Exercise directions -
Below is a set of entries; copy all of them exactly.

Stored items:
________
-- pv_equiv track=rewrite | github.com/jk-jung/problem-solving | codewars/6kyu/6_Simple Fun #210: Maximize Points.py | maximize_points
-- ===== SOURCE A (Python) =====
-- def maximize_points(b, a):
--     a = sorted(a)
--     b = sorted(b)
--     r = 0
--     for x in a:
--         while b and b[0] <= x: b.pop(0)
--         if b:
--             r += 1
--             b.pop(0)
--     return r
-- ===== SOURCE B (Python) =====
-- def maximize_points(b, a):
--     sb = sorted(b)
--     n = len(sb)
--     j = 0
--     r = 0
--     for x in sorted(a):
--         while j < n and sb[j] <= x:
--             j += 1
--         if j < n:
--             r += 1
--             j += 1
--     return r
-- ===== Notes on version B (the rewrite author's own statement) =====
-- stated objective: faster
-- what changed: Replaced the destructive pop(0)-from-the-front loop over a shrinking list with a single index pointer advancing over the sorted array, removing the O(n) cost of each pop.
import Mathlib
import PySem

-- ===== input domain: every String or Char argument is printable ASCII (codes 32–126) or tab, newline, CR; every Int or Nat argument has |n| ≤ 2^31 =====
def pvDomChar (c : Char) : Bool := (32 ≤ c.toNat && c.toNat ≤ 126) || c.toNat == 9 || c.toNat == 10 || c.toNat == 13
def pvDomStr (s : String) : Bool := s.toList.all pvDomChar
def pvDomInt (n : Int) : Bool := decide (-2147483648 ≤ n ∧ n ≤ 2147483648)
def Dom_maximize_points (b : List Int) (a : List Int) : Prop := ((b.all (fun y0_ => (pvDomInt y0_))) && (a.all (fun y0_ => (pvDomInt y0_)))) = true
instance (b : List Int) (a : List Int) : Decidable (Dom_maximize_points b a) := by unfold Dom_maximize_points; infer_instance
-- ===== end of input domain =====

-- B replaces A's quadratic pop(0)-based greedy with a sorted-array index-pointer scan (faster).

-- ===== PORT A =====
-- the loop over sorted a, carrying the mutable list b and the counter r
def mpLoopA : List Int → List Int → Int → Int
  | [], _, r => r
  | x :: xs, bs, r =>
    -- 'while b and b[0] <= x: b.pop(0)'
    match bs.dropWhile (fun y => decide (y ≤ x)) with
    | [] => mpLoopA xs [] r
    | _ :: rest => mpLoopA xs rest (r + 1)   -- 'if b: r += 1; b.pop(0)'

def maximize_points (b : List Int) (a : List Int) : Int :=
  mpLoopA (PySem.List.sorted a (fun x => x)) (PySem.List.sorted b (fun x => x)) 0

-- ===== PORT B =====
-- 'while j < n and sb[j] <= x: j += 1'
def mpAdvance (sb : List Int) (x : Int) (j : Nat) : Nat :=
  if h : j < sb.length then
    if sb[j] ≤ x then mpAdvance sb x (j + 1) else j
  else j
termination_by sb.length - j

-- the for-loop over sorted a, carrying the index j and the counter r
def mpLoopB (sb : List Int) : List Int → Nat → Int → Int
  | [], _, r => r
  | x :: xs, j, r =>
    let j' := mpAdvance sb x j
    if j' < sb.length then mpLoopB sb xs (j' + 1) (r + 1)
    else mpLoopB sb xs j' r

def maximize_points_alt (b : List Int) (a : List Int) : Int :=
  mpLoopB (PySem.List.sorted b (fun x => x)) (PySem.List.sorted a (fun x => x)) 0 0

-- ===== PRECONDITION & SPEC =====
def Spec_maximize_points (b : List Int) (a : List Int) (out : Int) : Prop := out = maximize_points_alt b a
instance (b : List Int) (a : List Int) (out : Int) : Decidable (Spec_maximize_points b a out) := by unfold Spec_maximize_points; infer_instance

-- ===== CLAIM (what is proved, stated in full; the proofs are below) =====
def Claim_equal_maximize_points : Prop := ∀ (b : List Int) (a : List Int), Dom_maximize_points b a → Spec_maximize_points b a (maximize_points b a)

-- ===== LEMMAS AND PROOFS =====

-- advancing the index corresponds to dropWhile on the suffix
theorem mpAdvance_drop (sb : List Int) (x : Int) (j : Nat) :
    sb.drop (mpAdvance sb x j) = (sb.drop j).dropWhile (fun y => decide (y ≤ x)) := by
  unfold mpAdvance
  split
  · rename_i h
    split
    · rename_i hle
      rw [mpAdvance_drop sb x (j + 1), List.drop_eq_getElem_cons h, List.dropWhile_cons]
      simp [hle]
    · rename_i hgt
      rw [List.drop_eq_getElem_cons h, List.dropWhile_cons]
      simp [hgt]
  · rename_i h
    rw [List.drop_eq_nil_of_le (by omega)]
    rfl
termination_by sb.length - j

-- the index-pointer loop computes the same as the pop-based loop on the remaining suffix
theorem mpLoopB_eq (sb : List Int) (xs : List Int) (j : Nat) (r : Int) :
    mpLoopB sb xs j r = mpLoopA xs (sb.drop j) r := by
  induction xs generalizing j r with
  | nil => simp [mpLoopA, mpLoopB]
  | cons x xs ih =>
    simp only [mpLoopB, mpLoopA, ← mpAdvance_drop sb x j]
    by_cases h : mpAdvance sb x j < sb.length
    · rw [List.drop_eq_getElem_cons h]
      simp only [h, if_true, ih]
    · have he : sb.drop (mpAdvance sb x j) = [] := List.drop_eq_nil_of_le (by omega)
      rw [he]
      simp only [h, if_false, ih, he]

-- ===== VERDICT (by name: the statement is the Claim_ definition above) =====
theorem maximize_points_spec : Claim_equal_maximize_points := by
  intro b a _
  unfold Spec_maximize_points maximize_points maximize_points_alt
  rw [mpLoopB_eq]
  rfl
________
Answer to the problem -
-- pv_equiv track=rewrite | github.com/jk-jung/problem-solving | codewars/6kyu/6_Simple Fun #210: Maximize Points.py | maximize_points
-- ===== SOURCE A (Python) =====
-- def maximize_points(b, a):
--     a = sorted(a)
--     b = sorted(b)
--     r = 0
--     for x in a:
--         while b and b[0] <= x: b.pop(0)
--         if b:
--             r += 1
--             b.pop(0)
--     return r
-- ===== SOURCE B (Python) =====
-- def maximize_points(b, a):
--     sb = sorted(b)
--     n = len(sb)
--     j = 0
--     r = 0
--     for x in sorted(a):
--         while j < n and sb[j] <= x:
--             j += 1
--         if j < n:
--             r += 1
--             j += 1
--     return r
-- ===== Notes on version B (the rewrite author's own statement) =====
-- stated objective: faster
-- what changed: Replaced the destructive pop(0)-from-the-front loop over a shrinking list with a single index pointer advancing over the sorted array, removing the O(n) cost of each pop.
import Mathlib
import PySem

-- ===== input domain: every String or Char argument is printable ASCII (codes 32–126) or tab, newline, CR; every Int or Nat argument has |n| ≤ 2^31 =====
def pvDomChar (c : Char) : Bool := (32 ≤ c.toNat && c.toNat ≤ 126) || c.toNat == 9 || c.toNat == 10 || c.toNat == 13
def pvDomStr (s : String) : Bool := s.toList.all pvDomChar
def pvDomInt (n : Int) : Bool := decide (-2147483648 ≤ n ∧ n ≤ 2147483648)
def Dom_maximize_points (b : List Int) (a : List Int) : Prop := ((b.all (fun y0_ => (pvDomInt y0_))) && (a.all (fun y0_ => (pvDomInt y0_)))) = true
instance (b : List Int) (a : List Int) : Decidable (Dom_maximize_points b a) := by unfold Dom_maximize_points; infer_instance
-- ===== end of input domain =====

-- B replaces A's quadratic pop(0)-based greedy with a sorted-array index-pointer scan (faster).

-- ===== PORT A =====
-- the loop over sorted a, carrying the mutable list b and the counter r
def mpLoopA : List Int → List Int → Int → Int
  | [], _, r => r
  | x :: xs, bs, r =>
    -- 'while b and b[0] <= x: b.pop(0)'
    match bs.dropWhile (fun y => decide (y ≤ x)) with
    | [] => mpLoopA xs [] r
    | _ :: rest => mpLoopA xs rest (r + 1)   -- 'if b: r += 1; b.pop(0)'

def maximize_points (b : List Int) (a : List Int) : Int :=
  mpLoopA (PySem.List.sorted a (fun x => x)) (PySem.List.sorted b (fun x => x)) 0

-- ===== PORT B =====
-- 'while j < n and sb[j] <= x: j += 1'
def mpAdvance (sb : List Int) (x : Int) (j : Nat) : Nat :=
  if h : j < sb.length then
    if sb[j] ≤ x then mpAdvance sb x (j + 1) else j
  else j
termination_by sb.length - j

-- the for-loop over sorted a, carrying the index j and the counter r
def mpLoopB (sb : List Int) : List Int → Nat → Int → Int
  | [], _, r => r
  | x :: xs, j, r =>
    let j' := mpAdvance sb x j
    if j' < sb.length then mpLoopB sb xs (j' + 1) (r + 1)
    else mpLoopB sb xs j' r

def maximize_points_alt (b : List Int) (a : List Int) : Int :=
  mpLoopB (PySem.List.sorted b (fun x => x)) (PySem.List.sorted a (fun x => x)) 0 0

-- ===== PRECONDITION & SPEC =====
def Spec_maximize_points (b : List Int) (a : List Int) (out : Int) : Prop := out = maximize_points_alt b a
instance (b : List Int) (a : List Int) (out : Int) : Decidable (Spec_maximize_points b a out) := by unfold Spec_maximize_points; infer_instance

-- ===== CLAIM (what is proved, stated in full; the proofs are below) =====
def Claim_equal_maximize_points : Prop := ∀ (b : List Int) (a : List Int), Dom_maximize_points b a → Spec_maximize_points b a (maximize_points b a)

-- ===== LEMMAS AND PROOFS =====

-- advancing the index corresponds to dropWhile on the suffix
theorem mpAdvance_drop (sb : List Int) (x : Int) (j : Nat) :
    sb.drop (mpAdvance sb x j) = (sb.drop j).dropWhile (fun y => decide (y ≤ x)) := by
  unfold mpAdvance
  split
  · rename_i h
    split
    · rename_i hle
      rw [mpAdvance_drop sb x (j + 1), List.drop_eq_getElem_cons h, List.dropWhile_cons]
      simp [hle]
    · rename_i hgt
      rw [List.drop_eq_getElem_cons h, List.dropWhile_cons]
      simp [hgt]
  · rename_i h
    rw [List.drop_eq_nil_of_le (by omega)]
    rfl
termination_by sb.length - j

-- the index-pointer loop computes the same as the pop-based loop on the remaining suffix
theorem mpLoopB_eq (sb : List Int) (xs : List Int) (j : Nat) (r : Int) :
    mpLoopB sb xs j r = mpLoopA xs (sb.drop j) r := by
  induction xs generalizing j r with
  | nil => simp [mpLoopA, mpLoopB]
  | cons x xs ih =>
    simp only [mpLoopB, mpLoopA, ← mpAdvance_drop sb x j]
    by_cases h : mpAdvance sb x j < sb.length
    · rw [List.drop_eq_getElem_cons h]
      simp only [h, if_true, ih]
    · have he : sb.drop (mpAdvance sb x j) = [] := List.drop_eq_nil_of_le (by omega)
      rw [he]
      simp only [h, if_false, ih, he]

-- ===== VERDICT (by name: the statement is the Claim_ definition above) =====
theorem maximize_points_spec : Claim_equal_maximize_points := by
  intro b a _
  unfold Spec_maximize_points maximize_points maximize_points_alt
  rw [mpLoopB_eq]
  rfl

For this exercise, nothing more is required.